I tried running Flux.jl with AMDGPU backend under Julia v1.12.0-beta2, but pretty quickly I ran into issues with LLVM errors when compiling kernels. I already filed JuliaLang/julia#58310 but they suggested I come here instead. Copying the rest of that issue here for simplicity.

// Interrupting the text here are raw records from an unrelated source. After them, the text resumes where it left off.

-- pv_equiv track=rewrite | github.com/hassanshamim/adventofcode | 2015/11_passwords.py | increment
-- ===== SOURCE A (Python) =====
-- VALID = 'abcdefghjkmnpqrstuvwxyz'
--
-- def increment(word):
--     if not word:
--         return ''
--
--     head, tail = word[0], word[1:]
--
--     if set(tail) == set('z'):
--         return increment_char(head) + len(tail) * 'a'
--     elif not tail:
--         return increment_char(head)
--     else:
--         return head + increment(tail)
--
-- def increment_char(char):
--     if len(char) > 1:
--         raise TypeError('Expected a single character, not:  {}'.format(char))
--     i = VALID.find(char) + 1
--     i = i % len(VALID)
--     return VALID[i]
-- ===== SOURCE B (Python) =====
-- VALID = 'abcdefghjkmnpqrstuvwxyz'
-- NEXT = {c: VALID[(i + 1) % len(VALID)] for i, c in enumerate(VALID)}
--
-- def increment(word):
--     chars = list(word)
--     i = len(chars) - 1
--     while i >= 0 and chars[i] == 'z':
--         chars[i] = 'a'
--         i -= 1
--     if i >= 0:
--         chars[i] = NEXT.get(chars[i], 'a')
--     return ''.join(chars)
-- ===== Notes on version B (the rewrite author's own statement) =====
-- stated objective: faster
-- what changed: Replaces A's head-recursion (which slices the tail and rebuilds a set of it at every recursion level) with a single right-to-left carry pass over a character list that resets the trailing run of last-alphabet characters and bumps the preceding character via a precomputed successor dict.
import Mathlib
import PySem

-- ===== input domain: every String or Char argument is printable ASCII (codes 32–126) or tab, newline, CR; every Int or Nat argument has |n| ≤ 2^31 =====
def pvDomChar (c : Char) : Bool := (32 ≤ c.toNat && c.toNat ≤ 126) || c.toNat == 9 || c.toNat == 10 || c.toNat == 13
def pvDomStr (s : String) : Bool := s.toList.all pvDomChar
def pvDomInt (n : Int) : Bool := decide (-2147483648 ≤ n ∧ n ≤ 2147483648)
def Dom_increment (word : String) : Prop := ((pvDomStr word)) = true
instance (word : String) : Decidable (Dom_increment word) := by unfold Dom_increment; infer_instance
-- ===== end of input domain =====

-- B replaces A's quadratic head-recursion (string slicing + set(tail) test at every level)
-- by one right-to-left carry pass with a precomputed successor table; objective: faster.


-- ===== PORT A =====
-- VALID = 'abcdefghjkmnpqrstuvwxyz'
def pyVALID : List Char :=
  ['a','b','c','d','e','f','g','h','j','k','m','n','p','q','r','s','t','u','v','w','x','y','z']

-- increment_char(char): i = VALID.find(char) + 1; i = i % len(VALID); return VALID[i].
-- find(char)+1 is ≥ 0 (none → -1+1 = 0), so the Python '%' agrees with Nat '%' here and
-- the resulting index is in range, so the indexing never raises.
def incrementCharA (c : Char) : Char :=
  let i : Nat := (match pyVALID.idxOf? c with | some n => n + 1 | none => 0) % pyVALID.length
  pyVALID.getD i 'a'

-- increment(word), recursion on the character list (word[0] / word[1:] = head / tail);
-- 'set(tail) == set('z')' ported with PySem.Set.
def incARec : List Char → List Char
  | [] => []                                   -- if not word: return ''
  | h :: t =>
    if PySem.Set.equal (PySem.Set.ofList t) (PySem.Set.ofList ['z']) then
      incrementCharA h :: t.map (fun _ => 'a')  -- increment_char(head) + len(tail)*'a'
    else if t = [] then [incrementCharA h]      -- elif not tail: increment_char(head)
    else h :: incARec t                         -- else head + increment(tail)

def increment (word : String) : String := String.mk (incARec word.toList)

-- ===== PORT B =====
-- NEXT = {c: VALID[(i+1) % len(VALID)] for i, c in enumerate(VALID)}
def pyNEXT : PySem.Dict Char Char :=
  PySem.Dict.ofList (pyVALID.zipIdx.map
    (fun (ci : Char × Nat) => (ci.1, pyVALID.getD ((ci.2 + 1) % pyVALID.length) 'a')))

-- the while loop of Source B, running over the reversed character list:
-- turn trailing 'z's into 'a's, then replace the first non-'z' by NEXT.get(c, 'a')
def carryB : List Char → List Char
  | [] => []
  | c :: rest =>
    if c = 'z' then 'a' :: carryB rest
    else PySem.Dict.getD pyNEXT c 'a' :: rest

def increment_alt (word : String) : String :=
  String.mk ((carryB word.toList.reverse).reverse)

-- ===== PRECONDITION & SPEC =====
def Spec_increment (word : String) (out : String) : Prop := out = increment_alt word
instance (word : String) (out : String) : Decidable (Spec_increment word out) := by unfold Spec_increment; infer_instance

-- ===== CLAIM (what is proved, stated in full; the proofs are below) =====
def Claim_equal_increment : Prop := ∀ (word : String), Dom_increment word → Spec_increment word (increment word)

-- ===== LEMMAS AND PROOFS =====

-- the set(tail) == set('z') condition ↔ tail nonempty and all-'z'
theorem setcond_iff (t : List Char) :
    PySem.Set.equal (PySem.Set.ofList t) (PySem.Set.ofList ['z']) = true ↔
      ('z' ∈ t ∧ ∀ x ∈ t, x = 'z') := by
  rw [PySem.Set.equal_iff]
  constructor
  · intro h
    refine ⟨?_, ?_⟩
    · have := (h 'z').2; simp [PySem.Set.mem_ofList] at this; exact this
    · intro x hx
      have := (h x).1; simp [PySem.Set.mem_ofList] at this; exact this hx
  · rintro ⟨hz, hall⟩ x
    simp only [PySem.Set.mem_ofList, List.mem_singleton]
    exact ⟨fun hx => hall x hx, fun hx => hx ▸ hz⟩

-- NEXT.get(c, 'a') = increment_char(c), for every character
theorem next_eq_inc (h : Char) : PySem.Dict.getD pyNEXT h 'a' = incrementCharA h := by
  by_cases hm : h ∈ pyVALID
  · fin_cases hm <;> decide
  · have hk : pyNEXT.keys = pyVALID := by decide
    have hc : pyNEXT.contains h = false := by
      rw [PySem.Dict.contains_eq_decide_mem_keys, hk]
      simpa using hm
    rw [PySem.Dict.getD_of_not_contains pyNEXT 'a' hc]
    have hi : pyVALID.idxOf? h = none := by
      rw [List.idxOf?_eq_none_iff]; exact hm
    simp [incrementCharA, hi]
    decide

-- one carry step on a single char agrees with A's increment_char
theorem carryB_single (h : Char) : carryB [h] = [incrementCharA h] := by
  by_cases hz : h = 'z'
  · subst hz; simp [carryB]; decide
  · simp [carryB, hz, next_eq_inc]

theorem carryB_allz (l r : List Char) (h : ∀ x ∈ l, x = 'z') :
    carryB (l ++ r) = l.map (fun _ => 'a') ++ carryB r := by
  induction l with
  | nil => simp
  | cons c cs ih =>
    have hc : c = 'z' := h c (by simp)
    simp [carryB, hc, ih (fun x hx => h x (by simp [hx]))]

theorem carryB_stop (l r : List Char) (h : ∃ x ∈ l, x ≠ 'z') :
    carryB (l ++ r) = carryB l ++ r := by
  induction l with
  | nil => simp at h
  | cons c cs ih =>
    by_cases hc : c = 'z'
    · subst hc
      have h' : ∃ x ∈ cs, x ≠ 'z' := by
        rcases h with ⟨x, hx, hxz⟩
        rcases List.mem_cons.1 hx with rfl | hx
        · exact absurd rfl hxz
        · exact ⟨x, hx, hxz⟩
      simp [carryB, ih h']
    · simp [carryB, hc]

theorem main_eq (l : List Char) : incARec l = (carryB l.reverse).reverse := by
  induction l with
  | nil => simp [incARec, carryB]
  | cons h t ih =>
    by_cases hcond :
        PySem.Set.equal (PySem.Set.ofList t) (PySem.Set.ofList ['z']) = true
    · obtain ⟨hz, hall⟩ := (setcond_iff t).1 hcond
      have hallr : ∀ x ∈ t.reverse, x = 'z' := fun x hx => hall x (List.mem_reverse.1 hx)
      simp only [incARec, hcond, if_true, List.reverse_cons]
      rw [carryB_allz _ _ hallr, carryB_single]
      simp [List.map_reverse]
    · by_cases ht : t = []
      · subst ht
        simp only [incARec, hcond, if_true, List.reverse_cons, List.reverse_nil,
          List.nil_append]
        rw [carryB_single]; simp
      · have hex : ∃ x ∈ t.reverse, x ≠ 'z' := by
          by_contra hno
          push Not at hno
          have hall : ∀ x ∈ t, x = 'z' := fun x hx => hno x (List.mem_reverse.2 hx)
          have hz : 'z' ∈ t := by
            rcases List.exists_mem_of_ne_nil t ht with ⟨x, hx⟩
            exact (hall x hx) ▸ hx
          exact hcond ((setcond_iff t).2 ⟨hz, hall⟩)
        simp only [incARec, hcond, if_false, ht, List.reverse_cons]
        rw [carryB_stop _ _ hex]
        simp [ih]

-- ===== VERDICT (by name: the statement is the Claim_ definition above) =====
theorem increment_spec : Claim_equal_increment := by
  intro word _
  unfold Spec_increment increment increment_alt
  rw [main_eq]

nicu@blackstash:~$ julia +1.12 --startup-file=no
_
_ _ _(_)_ | Documentation: https://docs.julialang.org
(_) | (_) (_) |
_ _ _| |_ __ _ | Type "?" for help, "]?" for Pkg help.
| | | | | | |/ _` | |
| | |_| | | | (_| | | Version 1.12.0-beta2 (2025-04-25)
_/ |\__'_|_|_|\__'_| | Official https://julialang.org release
|__/ |
julia> using AMDGPU; using Flux: softmax
julia> data = ROCArray([0.5])
1-element ROCArray{Float64, 1, AMDGPU.Runtime.Mem.HIPBuffer}:
0.5
julia> softmax(data)
ERROR: LLVM error: Cannot select: 0x232d3d20: f64 = fmaximum nnan ninf nsz arcp contract afn reassoc # D:1 0x23398dd0, 0x226fed50, fastmath.jl:171 @[ /home/nicu/.julia/packages/AMDGPU/6s4nD/src/kernels/mapreduce.jl:69 ]
0x23398dd0: f64,ch = CopyFromReg 0x2325e260, Register:f64 %23, fastmath.jl:171 @[ /home/nicu/.julia/packages/AMDGPU/6s4nD/src/kernels/mapreduce.jl:69 ]
0x226fece0: f64 = Register %23
0x226fed50: f64 = bitcast # D:1 0x241c46c0, /home/nicu/.julia/packages/LLVM/xTJfF/src/interop/base.jl:39 @[ none:0 @[ none:0 @[ /home/nicu/.julia/packages/LLVM/xTJfF/src/interop/pointer.jl:85 @[ /home/nicu/.julia/packages/AMDGPU/6s4nD/src/device/gcn/array.jl:81 @[ abstractarray.jl:1366 @[ abstractarray.jl:1342 @[ /home/nicu/.julia/packages/AMDGPU/6s4nD/src/kernels/mapreduce.jl:37 @[ /home/nicu/.julia/packages/AMDGPU/6s4nD/src/kernels/mapreduce.jl:69 ] ] ] ] ] ] ] ]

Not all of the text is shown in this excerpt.